There you have it. That’s the answer to the title of this post: Yes, sugar is lying to me. Or more accurately – dopamine is lying to me about the promise of sugar.
Replacing a Beloved (Bad) Habit
As I mentioned in my last post, I really enjoy visiting local establishments to have some time alone with nothing to do but think, read or write, and enjoy a freshly baked brownie (or cookie, or hot chocolate, etc., etc., etc.!). At this point in my life, this kind of opportunity arises maybe once or twice a month, so it’s a bit of a special event for me. (I wonder how the promise of this particular enjoyment would hold up to the actual experience of it?)
At other times I’ll take a walk with family to an ice cream or bubble tea shop. Or we’ll work it into a necessary outing or errand.
There are two problems with these fun outings:
- Very few, if any, of these shops use fair-trade sugar or chocolate, and;
- Eventually, when my daughter is older and I am out-and-about more often, I can see this occasional indulgence very easily becoming a daily routine.
But I’m loath to banish special outings like this altogether! I’m pretty sure they are genuinely good for my mental health and my relationships.
Thankfully I can think of some alternative habits that fit better with my goals and that I would probably enjoy just as much!
- When it comes to my alone-time outings, it’s easy enough to order something delicious that does not contain chocolate or sugar. I could get an unsweetened matcha latte at some cafes, for instance.
- Family outings for ice cream or bubble tea are more complicated, but I plan to reach out to some of the local establishments to see if they sell any confections containing only fair-trade chocolate and sugar. There is one place I know that uses fair-trade chocolate in at least some of their delicious ice creams but I don’t know about the sugar.
- I could also don my chef’s hat and whip up my own brownies or cookies (or even ice cream!) with honey or maple syrup instead of sugar, and fair-trade chocolate. I love to bake, so I would enjoy the process as well as the results. If our family wants to make it an outing we can walk to the park for a mini picnic!

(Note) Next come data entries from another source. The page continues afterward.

-- pv_equiv track=rewrite | github.com/GuilhermeAureliano/programacao-1 | unidade10/colegas_de_sala.py | colegas_de_sala
-- ===== SOURCE A (Python) =====
-- def colegas_de_sala(salasprofs, nome):
--     referencia = 0
--     for k, v in salasprofs.items():
--         if nome == k:
--             referencia = v
--     lista = []
--     for k, v in salasprofs.items():
--         if v == referencia and k != nome:
--             lista += [k]
--     return lista
-- ===== SOURCE B (Python) =====
-- def colegas_de_sala(salasprofs, nome):
--     index = {}
--     for k, v in salasprofs.items():
--         index.setdefault(v, []).append(k)
--     referencia = salasprofs.get(nome, 0)
--     return [k for k in index.get(referencia, []) if k != nome]
-- ===== Notes on version B (the rewrite author's own statement) =====
-- stated objective: alternative
-- what changed: Replaces A's second full scan (and its last-match reference scan) with a single grouping pass building an inverted index room->names, a direct dict .get for the reference room, and a filter over only that group.
import Mathlib
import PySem

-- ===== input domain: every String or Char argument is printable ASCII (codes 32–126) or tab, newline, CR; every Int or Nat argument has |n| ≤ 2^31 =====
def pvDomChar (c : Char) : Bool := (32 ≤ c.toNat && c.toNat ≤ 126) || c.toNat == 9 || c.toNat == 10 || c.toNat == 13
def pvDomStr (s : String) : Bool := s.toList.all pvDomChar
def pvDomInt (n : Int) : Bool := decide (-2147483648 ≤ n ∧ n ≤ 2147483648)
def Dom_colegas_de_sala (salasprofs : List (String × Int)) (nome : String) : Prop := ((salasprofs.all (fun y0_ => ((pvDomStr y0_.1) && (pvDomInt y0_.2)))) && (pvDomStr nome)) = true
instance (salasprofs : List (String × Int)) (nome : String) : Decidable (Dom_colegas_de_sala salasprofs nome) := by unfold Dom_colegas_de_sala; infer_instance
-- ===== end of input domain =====

-- B replaces A's two full scans with one grouping pass (inverted index room -> names),
-- a direct dict lookup for the reference room, and a filter over only that group.


-- ===== PORT A =====
-- first loop: 'referencia' ends as the LAST value whose key equals nome (0 if none);
-- second loop: collect keys whose value equals referencia and key ≠ nome.
def colegas_de_sala (salasprofs : List (String × Int)) (nome : String) : List String :=
  let referencia : Int := salasprofs.foldl (fun r p => if nome == p.1 then p.2 else r) 0
  salasprofs.foldl (fun lista p => if p.2 == referencia && p.1 != nome then lista ++ [p.1] else lista) []

-- ===== PORT B =====
-- one grouping pass building index : room -> list of names, then a direct lookup and a filter.
def colegas_de_sala_alt (salasprofs : List (String × Int)) (nome : String) : List String :=
  let index : PySem.Dict Int (List String) :=
    salasprofs.foldl (fun d p => d.modify p.2 [] (· ++ [p.1])) PySem.Dict.empty
  let referencia : Int := (PySem.Dict.mk salasprofs).getD nome 0
  (index.getD referencia []).filter (fun k => k != nome)

-- ===== PRECONDITION & SPEC =====
-- salasprofs represents a Python dict, whose keys are necessarily unique; association
-- lists with duplicate keys do not arise from A's dict argument, so we require Nodup keys.
def Pre_colegas_de_sala (salasprofs : List (String × Int)) (nome : String) : Prop :=
  (salasprofs.map Prod.fst).Nodup
instance (salasprofs : List (String × Int)) (nome : String) : Decidable (Pre_colegas_de_sala salasprofs nome) := by unfold Pre_colegas_de_sala; infer_instance
def pvWitness_colegas_de_sala : (List (String × Int)) × String :=
  ([("ana", 1), ("bob", 1), ("carla", 2)], "ana")
def Spec_colegas_de_sala (salasprofs : List (String × Int)) (nome : String) (out : List String) : Prop := out = colegas_de_sala_alt salasprofs nome
instance (salasprofs : List (String × Int)) (nome : String) (out : List String) : Decidable (Spec_colegas_de_sala salasprofs nome out) := by unfold Spec_colegas_de_sala; infer_instance

-- ===== CLAIM (what is proved, stated in full; the proofs are below) =====
def Claim_equal_colegas_de_sala : Prop := ∀ (salasprofs : List (String × Int)) (nome : String), Dom_colegas_de_sala salasprofs nome → Pre_colegas_de_sala salasprofs nome → Spec_colegas_de_sala salasprofs nome (colegas_de_sala salasprofs nome)

-- ===== LEMMAS AND PROOFS =====

-- A loop that only overwrites on a matching key keeps its accumulator when the key is absent.
theorem fold_keep (nome : String) (l : List (String × Int)) (a : Int)
    (h : nome ∉ l.map Prod.fst) :
    l.foldl (fun r p => if nome == p.1 then p.2 else r) a = a := by
  induction l generalizing a with
  | nil => rfl
  | cons x xs ih =>
    simp only [List.map_cons, List.mem_cons, not_or] at h
    rw [List.foldl_cons, if_neg (by simpa using h.1)]
    exact ih _ h.2

-- A's first loop (last match, default 0) equals B's dict lookup (first match) when keys are unique.
theorem ref_eq (salasprofs : List (String × Int)) (nome : String)
    (h : (salasprofs.map Prod.fst).Nodup) :
    salasprofs.foldl (fun r p => if nome == p.1 then p.2 else r) 0
      = (PySem.Dict.mk salasprofs).getD nome 0 := by
  induction salasprofs with
  | nil => rfl
  | cons x xs ih =>
    simp only [List.map_cons, List.nodup_cons] at h
    rw [List.foldl_cons, PySem.Dict.getD_eq_get?_getD, PySem.Dict.get?_mk_cons]
    by_cases hx : x.1 = nome
    · rw [if_pos (show (nome == x.1) = true by simp [hx]),
        if_pos (show (x.1 == nome) = true by simp [hx]), Option.getD_some]
      exact fold_keep nome xs x.2 (by simpa [hx] using h.1)
    · rw [if_neg (show ¬ (nome == x.1) = true by simp [Ne.symm hx]),
        if_neg (show ¬ (x.1 == nome) = true by simp [hx]),
        ← PySem.Dict.getD_eq_get?_getD]
      exact ih h.2

-- B's grouping pass, looked up at any room r, yields the names whose room is r, in order.
theorem index_getD (salasprofs : List (String × Int)) (r : Int) :
    ((salasprofs.foldl (fun d p => d.modify p.2 [] (· ++ [p.1])) PySem.Dict.empty).getD r [])
      = (salasprofs.filter (fun p => p.2 == r)).map Prod.fst := by
  have h := PySem.Dict.getD_foldl_modify_append (salasprofs.map Prod.swap)
    (PySem.Dict.empty (κ := Int) (ν := List String)) r
  rw [List.foldl_map] at h
  simp only [Prod.fst_swap, Prod.snd_swap, PySem.Dict.getD_empty, List.nil_append] at h
  rw [h, List.filter_map]
  simp [Function.comp_def]

-- ===== VERDICT (by name: the statement is the Claim_ definition above) =====
theorem colegas_de_sala_spec : Claim_equal_colegas_de_sala := by
  intro sp nome _ hpre
  unfold Spec_colegas_de_sala colegas_de_sala colegas_de_sala_alt
  simp only
  rw [ref_eq sp nome hpre, PySem.List.foldl_append_if, index_getD, List.filter_map]
  simp [Function.comp_def, Bool.and_comm]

Hurray! I’m feeling good about all this. It feels like this is something I can sustain quite happily. I don’t feel that I’m limiting my experiences of joy or happiness, but instead it feels like I’m giving myself good gifts: more freedom (not being tied to an addictive habit), greater enjoyment of the foods I eat, and better physical and mental health.
How is your journey coming along? Are you at the start of a new one? Or trying again to change a behaviour for the umpteenth time, like me? As always, I sincerely wish you all the best. I hope you are able to find what truly brings you joy, and be rid of the things in your life that are nothing more than empty promises.